We have a feeling that everyone thought the same thing when they heard that Kimya Dawson and Aesop Rock were collaborating on a record. The thought was something like, "Well, what in the world in that going to sound like?" We were thinking that right up until the second that Aesop popped into the middle of "Earthquake," the second song that was taped on this afternoon in San Francisco this past February, the day after they'd played their first ever live show. They were wondering the same thing before they played that show, they admitted the day of the session, but all went well the night beforehand, on a stage that was populated with all sorts of stacked boxes that were painted to depict different people by one of Dawson's friends. Aesop entered what sounded like one of Dawson's typically lovely and wistful songs, filled to the gills with deeply personal information and cutting and spot-on observations of the duality and craziness of the most common of life's moments. He began rapping, in that molasses-like droopiness that he has about him, about the absurdity of having to talk to someone or think about the death of someone who died surprisingly and seemingly without reason. It sounds as if it's the death of a young mother or a young father who leaves behind a child that they'll never be able to see grow up, but grow up they do, just with a little more confusion and pain than most little kids might. It's immediate that Dawson and Aesop Rock don't make for an unlikely pair, but an ideal one, a two-some that couldn't be more like-minded, even if their idiosyncrasies are slightly off from one another. The funny thing is that they aren't all that different.

In Aesop Rock, you have a man who moves slowly, always appears to be half-asleep, but then again seems to be thinking about a thousand brilliant thoughts at any given moment, giving them legs with his unlikely rhymes and phrases. With Dawson, you have the (literally and figuratively) the mother freak-folker of the modern era. The mommy, who proclaims herself still to be more DIY than anything, even with her mini-van (which, when she's loading it, some days, she feels like the act is a form of emoting), is a fountain of information, telling us more about herself in four or five minutes than is actually possible to learn about another person, even under scrutiny or a direct line of questioning.

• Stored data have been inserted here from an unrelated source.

-- pv_equiv track=rewrite | github.com/Al153/Programming | YRS 2013/python to sql api/PostcodeSort.py | filter_characters
-- ===== SOURCE A (Python) =====
-- def filter_characters(postcode_list): #chops postcodes down to form ABxy (or equivalent)
-- 	prefixes = []
-- 	suffixes = []
-- 	for line in postcode_list:
-- 		prefix = ''
-- 		state = "prefix"
-- 		suffix = ''
-- 		for character in line:
-- 			if character == ' ':
-- 				state = "suffix"
-- 			else:
-- 				if state == "prefix":
-- 					prefix += character
-- 				else:
-- 					suffix += character
-- 		prefixes.append(prefix)
-- 		suffixes.append(suffix)
-- 	return prefixes,suffixes
-- ===== SOURCE B (Python) =====
-- def filter_characters(postcode_list):
--     prefixes = [line.split(' ')[0] for line in postcode_list]
--     suffixes = [''.join(line.split(' ')[1:]) for line in postcode_list]
--     return prefixes, suffixes
-- ===== Notes on version B (the rewrite author's own statement) =====
-- stated objective: simpler
-- what changed: Replaces the per-character prefix/suffix state machine with two list comprehensions that split each line on spaces, taking the first part as prefix and joining the remaining parts (which drops every space) as suffix.
import Mathlib
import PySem

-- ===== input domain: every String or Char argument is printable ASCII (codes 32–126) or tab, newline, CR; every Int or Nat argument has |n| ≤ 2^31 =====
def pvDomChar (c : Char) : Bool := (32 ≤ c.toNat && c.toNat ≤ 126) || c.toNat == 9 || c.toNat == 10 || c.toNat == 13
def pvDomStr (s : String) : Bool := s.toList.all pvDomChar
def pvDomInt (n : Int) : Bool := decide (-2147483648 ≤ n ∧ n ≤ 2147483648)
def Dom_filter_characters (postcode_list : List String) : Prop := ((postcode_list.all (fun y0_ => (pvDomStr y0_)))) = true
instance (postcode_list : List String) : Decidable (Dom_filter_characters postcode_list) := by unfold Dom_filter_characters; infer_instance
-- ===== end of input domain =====

-- B replaces A's per-character prefix/suffix state machine with split(' ')/join comprehensions (simpler decomposition, same cost).

-- ===== PORT A =====
-- A's inner loop state: (prefix chars so far, in-suffix flag ("suffix" state), suffix chars so far)
def pvStepA (st : List Char × Bool × List Char) (c : Char) : List Char × Bool × List Char :=
  if c = ' ' then (st.1, true, st.2.2)
  else if st.2.1 then (st.1, true, st.2.2 ++ [c])
  else (st.1 ++ [c], false, st.2.2)

def pvLineA (acc : List String × List String) (line : String) : List String × List String :=
  let st := line.toList.foldl pvStepA ([], false, [])
  (acc.1 ++ [String.ofList st.1], acc.2 ++ [String.ofList st.2.2])

def filter_characters (postcode_list : List String) : List String × List String :=
  postcode_list.foldl pvLineA ([], [])

-- ===== PORT B =====
-- parts = line.split(' '); parts[0] never raises since split(' ') always yields at least one part,
-- so the .getD "" default is unreachable.
def filter_characters_alt (postcode_list : List String) : List String × List String :=
  ( postcode_list.map (fun line =>
      (PySem.List.pyGet? ((PySem.Str.split? line " ").getD []) 0).getD "")
  , postcode_list.map (fun line =>
      PySem.Str.join "" (PySem.List.slice ((PySem.Str.split? line " ").getD []) (some 1) none)) )

-- ===== PRECONDITION & SPEC =====
def Spec_filter_characters (postcode_list : List String) (out : List String × List String) : Prop := out = filter_characters_alt postcode_list
instance (postcode_list : List String) (out : List String × List String) : Decidable (Spec_filter_characters postcode_list out) := by unfold Spec_filter_characters; infer_instance

-- ===== CLAIM (what is proved, stated in full; the proofs are below) =====
def Claim_equal_filter_characters : Prop := ∀ (postcode_list : List String), Dom_filter_characters postcode_list → Spec_filter_characters postcode_list (filter_characters postcode_list)

-- ===== LEMMAS AND PROOFS =====

-- common characterization: per-line prefix and suffix
def pvPre (line : String) : String := String.ofList (line.toList.takeWhile (· ≠ ' '))
def pvSuf (line : String) : String :=
  String.ofList ((line.toList.dropWhile (· ≠ ' ')).filter (· ≠ ' '))

-- structural single-char split (proof helper; proved equal to PySem.Chars.splitOn · [' '])
def pvSplit : List Char → List Char → List (List Char)
  | [], cur => [cur.reverse]
  | c :: rest, cur => if c = ' ' then cur.reverse :: pvSplit rest [] else pvSplit rest (c :: cur)

-- A side: suffix-state fold
theorem foldA_suffix (cs : List Char) (p s : List Char) :
    cs.foldl pvStepA (p, true, s) = (p, true, s ++ cs.filter (· ≠ ' ')) := by
  induction cs generalizing s with
  | nil => simp
  | cons c rest ih =>
    by_cases hc : c = ' ' <;> simp [pvStepA, hc, List.filter_cons, ih]

theorem foldA_prefix (cs : List Char) (p s : List Char) :
    cs.foldl pvStepA (p, false, s) =
      (p ++ cs.takeWhile (· ≠ ' '), cs.any (· = ' '),
       s ++ (cs.dropWhile (· ≠ ' ')).filter (· ≠ ' ')) := by
  induction cs generalizing p with
  | nil => simp
  | cons c rest ih =>
    by_cases hc : c = ' '
    · simp [pvStepA, hc, foldA_suffix, List.takeWhile_cons, List.dropWhile_cons,
        List.filter_cons]
    · simp [pvStepA, hc, ih, List.takeWhile_cons, List.dropWhile_cons]

theorem foldA_outer (pl : List String) (a b : List String) :
    pl.foldl pvLineA (a, b) = (a ++ pl.map pvPre, b ++ pl.map pvSuf) := by
  induction pl generalizing a b with
  | nil => simp
  | cons line rest ih =>
    rw [List.foldl_cons]
    have hstep : pvLineA (a, b) line = (a ++ [pvPre line], b ++ [pvSuf line]) := by
      simp [pvLineA, foldA_prefix, pvPre, pvSuf]
    rw [hstep, ih]
    simp

-- B side: splitOn [' '] equals pvSplit
theorem go_eq_pvSplit (fuel : Nat) (l cur : List Char) (acc : List (List Char))
    (h : l.length < fuel) :
    PySem.Chars.splitOn.go [' '] fuel l cur acc = acc.reverse ++ pvSplit l cur := by
  induction fuel generalizing l cur acc with
  | zero => omega
  | succ fuel ih =>
    cases l with
    | nil => simp [PySem.Chars.splitOn.go, pvSplit]
    | cons c rest =>
      by_cases hc : c = ' '
      · subst hc
        have hpre : List.isPrefixOf [' '] (' ' :: rest) = true := by
          simp [List.isPrefixOf]
        rw [PySem.Chars.splitOn.go]
        simp only [hpre, if_true, List.length, List.drop]
        rw [ih rest [] (List.reverse cur :: acc) (by simpa using Nat.lt_of_succ_lt_succ h)]
        simp [pvSplit]
      · have hpre : List.isPrefixOf [' '] (c :: rest) = false := by
          simp [List.isPrefixOf, hc]
          intro h'; exact absurd h'.symm hc
        rw [PySem.Chars.splitOn.go]
        simp only [hpre, Bool.false_eq_true, if_false]
        rw [ih rest (c :: cur) acc (by simpa using Nat.lt_of_succ_lt_succ h)]
        simp [pvSplit, hc]

theorem splitOn_eq_pvSplit (cs : List Char) :
    PySem.Chars.splitOn cs [' '] = pvSplit cs [] := by
  rw [PySem.Chars.splitOn, go_eq_pvSplit cs.length.succ cs [] [] (Nat.lt_succ_self _)]
  simp

theorem flatten_pvSplit (cs : List Char) (cur : List Char) :
    (pvSplit cs cur).flatten = cur.reverse ++ cs.filter (· ≠ ' ') := by
  induction cs generalizing cur with
  | nil => simp [pvSplit]
  | cons c rest ih =>
    by_cases hc : c = ' ' <;> simp [pvSplit, hc, ih, List.filter_cons]

theorem pvSplit_head_tail (cs : List Char) (cur : List Char) :
    ∃ ps, pvSplit cs cur = (cur.reverse ++ cs.takeWhile (· ≠ ' ')) :: ps ∧
      ps.flatten = (cs.dropWhile (· ≠ ' ')).filter (· ≠ ' ') := by
  induction cs generalizing cur with
  | nil => exact ⟨[], by simp [pvSplit]⟩
  | cons c rest ih =>
    by_cases hc : c = ' '
    · refine ⟨pvSplit rest [], ?_, ?_⟩
      · simp [pvSplit, hc, List.takeWhile_cons]
      · simp [flatten_pvSplit, hc, List.dropWhile_cons, List.filter_cons]
    · obtain ⟨ps, h1, h2⟩ := ih (c :: cur)
      refine ⟨ps, ?_, ?_⟩
      · simp [pvSplit, hc, h1, List.takeWhile_cons]
      · simpa [List.dropWhile_cons, hc] using h2

theorem join_nil_flatten (pss : List (List Char)) :
    PySem.Chars.join [] pss = pss.flatten := by
  simp only [PySem.Chars.join, List.intercalate]
  induction pss with
  | nil => simp
  | cons p rest ih => cases rest <;> simp_all [List.intersperse]

theorem split_parts (line : String) :
    (PySem.Str.split? line " ").getD [] = (pvSplit line.toList []).map String.ofList := by
  simp [PySem.Str.split?, PySem.Chars.split?, splitOn_eq_pvSplit]

theorem altB_pre (line : String) :
    (PySem.List.pyGet? ((PySem.Str.split? line " ").getD []) 0).getD "" = pvPre line := by
  obtain ⟨ps, h1, _⟩ := pvSplit_head_tail line.toList []
  simp [split_parts, h1, PySem.List.pyGet?, PySem.List.pyIdx?, pvPre]

theorem altB_suf (line : String) :
    PySem.Str.join "" (PySem.List.slice ((PySem.Str.split? line " ").getD []) (some 1) none) = pvSuf line := by
  obtain ⟨ps, h1, h2⟩ := pvSplit_head_tail line.toList []
  rw [split_parts, h1]
  rw [PySem.List.slice_from _ (by norm_num : (0:Int) ≤ 1)]
  simp only [Int.toNat_one, List.map_cons, List.drop_succ_cons, List.drop_zero]
  have hfl : (List.map (String.toList ∘ String.ofList) ps).flatten = ps.flatten := by
    simp [Function.comp_def]
  simp [PySem.Str.join, join_nil_flatten, hfl, h2, pvSuf, decide_not]

-- ===== VERDICT (by name: the statement is the Claim_ definition above) =====
theorem filter_characters_spec : Claim_equal_filter_characters := by
  intro pl _
  show filter_characters pl = filter_characters_alt pl
  rw [filter_characters, foldA_outer]
  simp [filter_characters_alt, altB_pre, altB_suf]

She gives us all of the juicy details that we never would have thought to ask and we think - or, we have a pretty good hunch - that Aesop Rock is actually doing the same thing in his songs, just making things a little more opaque and letting us do most of the heavy lifting as we're encouraged to decode, or not decode. It's whatever we would like to do. Combined, these two play up to their strengths and make songs that are special in their frankness and in the way that - even though we feel like we've heard these two at their most open - has never been more revealing or butt-ass-naked. Both "Earthquake" and "Delicate Cycle" are songs that further the very human ideas that it should be cool for everyone to be whomever they want to be and that not every day is going to be a great day. People can be mean and people can be happy. People can be sad as all fuck and they can take it out on others and what we should really do instead of retaliate is to listen to them. These songs bring out the sad hippie in Aesop and Dawson and it's not a bad thing, but more of an extension of what we've been hearing from them all along.